*** Supplied data Section Begins ***
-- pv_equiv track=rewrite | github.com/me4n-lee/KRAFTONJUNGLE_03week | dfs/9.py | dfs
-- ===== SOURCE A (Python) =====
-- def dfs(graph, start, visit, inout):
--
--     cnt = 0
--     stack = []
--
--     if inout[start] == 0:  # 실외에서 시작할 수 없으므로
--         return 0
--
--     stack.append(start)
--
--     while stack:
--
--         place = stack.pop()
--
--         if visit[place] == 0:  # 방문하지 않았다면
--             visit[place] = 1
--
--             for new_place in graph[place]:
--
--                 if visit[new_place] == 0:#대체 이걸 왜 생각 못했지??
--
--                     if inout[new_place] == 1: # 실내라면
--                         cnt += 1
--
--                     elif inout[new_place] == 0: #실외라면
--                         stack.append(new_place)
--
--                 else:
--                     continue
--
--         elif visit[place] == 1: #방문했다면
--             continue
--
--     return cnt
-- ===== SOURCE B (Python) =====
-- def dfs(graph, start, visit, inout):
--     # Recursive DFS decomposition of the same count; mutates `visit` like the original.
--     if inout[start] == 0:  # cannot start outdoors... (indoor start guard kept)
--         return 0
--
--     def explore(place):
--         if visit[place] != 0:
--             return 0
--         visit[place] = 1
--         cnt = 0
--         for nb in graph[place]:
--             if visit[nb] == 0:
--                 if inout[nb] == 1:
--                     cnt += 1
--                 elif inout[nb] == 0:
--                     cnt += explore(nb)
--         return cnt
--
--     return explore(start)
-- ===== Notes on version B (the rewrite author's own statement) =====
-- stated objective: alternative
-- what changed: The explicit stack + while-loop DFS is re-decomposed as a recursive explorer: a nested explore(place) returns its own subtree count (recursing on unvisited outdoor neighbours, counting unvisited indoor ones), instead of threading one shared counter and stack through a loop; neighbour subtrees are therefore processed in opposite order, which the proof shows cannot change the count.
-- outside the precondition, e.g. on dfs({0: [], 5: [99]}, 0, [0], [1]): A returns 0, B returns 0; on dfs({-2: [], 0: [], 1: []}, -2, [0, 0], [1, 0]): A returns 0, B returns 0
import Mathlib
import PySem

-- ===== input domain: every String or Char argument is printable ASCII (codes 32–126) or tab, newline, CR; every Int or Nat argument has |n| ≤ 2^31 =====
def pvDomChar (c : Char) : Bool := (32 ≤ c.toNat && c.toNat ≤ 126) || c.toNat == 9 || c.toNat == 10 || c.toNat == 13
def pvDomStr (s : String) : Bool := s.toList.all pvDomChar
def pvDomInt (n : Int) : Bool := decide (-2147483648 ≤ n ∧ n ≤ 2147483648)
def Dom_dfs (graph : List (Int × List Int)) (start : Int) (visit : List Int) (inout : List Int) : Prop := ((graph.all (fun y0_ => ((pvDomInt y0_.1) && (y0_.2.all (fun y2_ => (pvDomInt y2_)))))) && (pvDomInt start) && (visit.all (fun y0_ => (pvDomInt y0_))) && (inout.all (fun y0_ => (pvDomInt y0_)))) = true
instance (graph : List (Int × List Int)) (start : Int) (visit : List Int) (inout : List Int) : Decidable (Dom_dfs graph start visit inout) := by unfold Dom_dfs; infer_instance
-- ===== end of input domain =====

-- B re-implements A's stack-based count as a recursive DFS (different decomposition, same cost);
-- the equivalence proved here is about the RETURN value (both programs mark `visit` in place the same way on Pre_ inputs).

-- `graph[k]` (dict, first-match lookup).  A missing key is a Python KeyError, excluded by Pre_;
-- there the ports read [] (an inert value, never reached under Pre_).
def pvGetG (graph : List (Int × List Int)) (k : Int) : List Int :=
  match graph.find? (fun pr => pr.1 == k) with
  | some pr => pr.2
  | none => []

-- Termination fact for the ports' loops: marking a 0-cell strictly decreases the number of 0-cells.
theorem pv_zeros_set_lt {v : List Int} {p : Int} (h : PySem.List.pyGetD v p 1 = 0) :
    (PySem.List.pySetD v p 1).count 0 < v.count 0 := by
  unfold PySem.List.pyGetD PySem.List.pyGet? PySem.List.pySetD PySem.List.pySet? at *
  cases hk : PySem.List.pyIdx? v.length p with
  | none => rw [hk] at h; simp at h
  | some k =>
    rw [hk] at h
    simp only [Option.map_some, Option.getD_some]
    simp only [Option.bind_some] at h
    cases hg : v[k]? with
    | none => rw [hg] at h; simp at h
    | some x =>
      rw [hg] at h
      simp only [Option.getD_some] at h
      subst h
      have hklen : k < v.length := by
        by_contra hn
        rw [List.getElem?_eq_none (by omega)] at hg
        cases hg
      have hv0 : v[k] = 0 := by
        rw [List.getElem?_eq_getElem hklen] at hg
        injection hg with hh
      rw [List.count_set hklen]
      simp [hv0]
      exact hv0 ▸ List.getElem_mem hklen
*** Supplied data Section Ends ***
■ **About this task**:
Starting with the first line, give back the whole listing exactly.

■ **Result of the exercise**:
-- pv_equiv track=rewrite | github.com/me4n-lee/KRAFTONJUNGLE_03week | dfs/9.py | dfs
-- ===== SOURCE A (Python) =====
-- def dfs(graph, start, visit, inout):
--
--     cnt = 0
--     stack = []
--
--     if inout[start] == 0:  # 실외에서 시작할 수 없으므로
--         return 0
--
--     stack.append(start)
--
--     while stack:
--
--         place = stack.pop()
--
--         if visit[place] == 0:  # 방문하지 않았다면
--             visit[place] = 1
--
--             for new_place in graph[place]:
--
--                 if visit[new_place] == 0:#대체 이걸 왜 생각 못했지??
--
--                     if inout[new_place] == 1: # 실내라면
--                         cnt += 1
--
--                     elif inout[new_place] == 0: #실외라면
--                         stack.append(new_place)
--
--                 else:
--                     continue
--
--         elif visit[place] == 1: #방문했다면
--             continue
--
--     return cnt
-- ===== SOURCE B (Python) =====
-- def dfs(graph, start, visit, inout):
--     # Recursive DFS decomposition of the same count; mutates `visit` like the original.
--     if inout[start] == 0:  # cannot start outdoors... (indoor start guard kept)
--         return 0
--
--     def explore(place):
--         if visit[place] != 0:
--             return 0
--         visit[place] = 1
--         cnt = 0
--         for nb in graph[place]:
--             if visit[nb] == 0:
--                 if inout[nb] == 1:
--                     cnt += 1
--                 elif inout[nb] == 0:
--                     cnt += explore(nb)
--         return cnt
--
--     return explore(start)
-- ===== Notes on version B (the rewrite author's own statement) =====
-- stated objective: alternative
-- what changed: The explicit stack + while-loop DFS is re-decomposed as a recursive explorer: a nested explore(place) returns its own subtree count (recursing on unvisited outdoor neighbours, counting unvisited indoor ones), instead of threading one shared counter and stack through a loop; neighbour subtrees are therefore processed in opposite order, which the proof shows cannot change the count.
-- outside the precondition, e.g. on dfs({0: [], 5: [99]}, 0, [0], [1]): A returns 0, B returns 0; on dfs({-2: [], 0: [], 1: []}, -2, [0, 0], [1, 0]): A returns 0, B returns 0
import Mathlib
import PySem

-- ===== input domain: every String or Char argument is printable ASCII (codes 32–126) or tab, newline, CR; every Int or Nat argument has |n| ≤ 2^31 =====
def pvDomChar (c : Char) : Bool := (32 ≤ c.toNat && c.toNat ≤ 126) || c.toNat == 9 || c.toNat == 10 || c.toNat == 13
def pvDomStr (s : String) : Bool := s.toList.all pvDomChar
def pvDomInt (n : Int) : Bool := decide (-2147483648 ≤ n ∧ n ≤ 2147483648)
def Dom_dfs (graph : List (Int × List Int)) (start : Int) (visit : List Int) (inout : List Int) : Prop := ((graph.all (fun y0_ => ((pvDomInt y0_.1) && (y0_.2.all (fun y2_ => (pvDomInt y2_)))))) && (pvDomInt start) && (visit.all (fun y0_ => (pvDomInt y0_))) && (inout.all (fun y0_ => (pvDomInt y0_)))) = true
instance (graph : List (Int × List Int)) (start : Int) (visit : List Int) (inout : List Int) : Decidable (Dom_dfs graph start visit inout) := by unfold Dom_dfs; infer_instance
-- ===== end of input domain =====

-- B re-implements A's stack-based count as a recursive DFS (different decomposition, same cost);
-- the equivalence proved here is about the RETURN value (both programs mark `visit` in place the same way on Pre_ inputs).

-- `graph[k]` (dict, first-match lookup).  A missing key is a Python KeyError, excluded by Pre_;
-- there the ports read [] (an inert value, never reached under Pre_).
def pvGetG (graph : List (Int × List Int)) (k : Int) : List Int :=
  match graph.find? (fun pr => pr.1 == k) with
  | some pr => pr.2
  | none => []

-- Termination fact for the ports' loops: marking a 0-cell strictly decreases the number of 0-cells.
theorem pv_zeros_set_lt {v : List Int} {p : Int} (h : PySem.List.pyGetD v p 1 = 0) :
    (PySem.List.pySetD v p 1).count 0 < v.count 0 := by
  unfold PySem.List.pyGetD PySem.List.pyGet? PySem.List.pySetD PySem.List.pySet? at *
  cases hk : PySem.List.pyIdx? v.length p with
  | none => rw [hk] at h; simp at h
  | some k =>
    rw [hk] at h
    simp only [Option.map_some, Option.getD_some]
    simp only [Option.bind_some] at h
    cases hg : v[k]? with
    | none => rw [hg] at h; simp at h
    | some x =>
      rw [hg] at h
      simp only [Option.getD_some] at h
      subst h
      have hklen : k < v.length := by
        by_contra hn
        rw [List.getElem?_eq_none (by omega)] at hg
        cases hg
      have hv0 : v[k] = 0 := by
        rw [List.getElem?_eq_getElem hklen] at hg
        injection hg with hh
      rw [List.count_set hklen]
      simp [hv0]
      exact hv0 ▸ List.getElem_mem hklen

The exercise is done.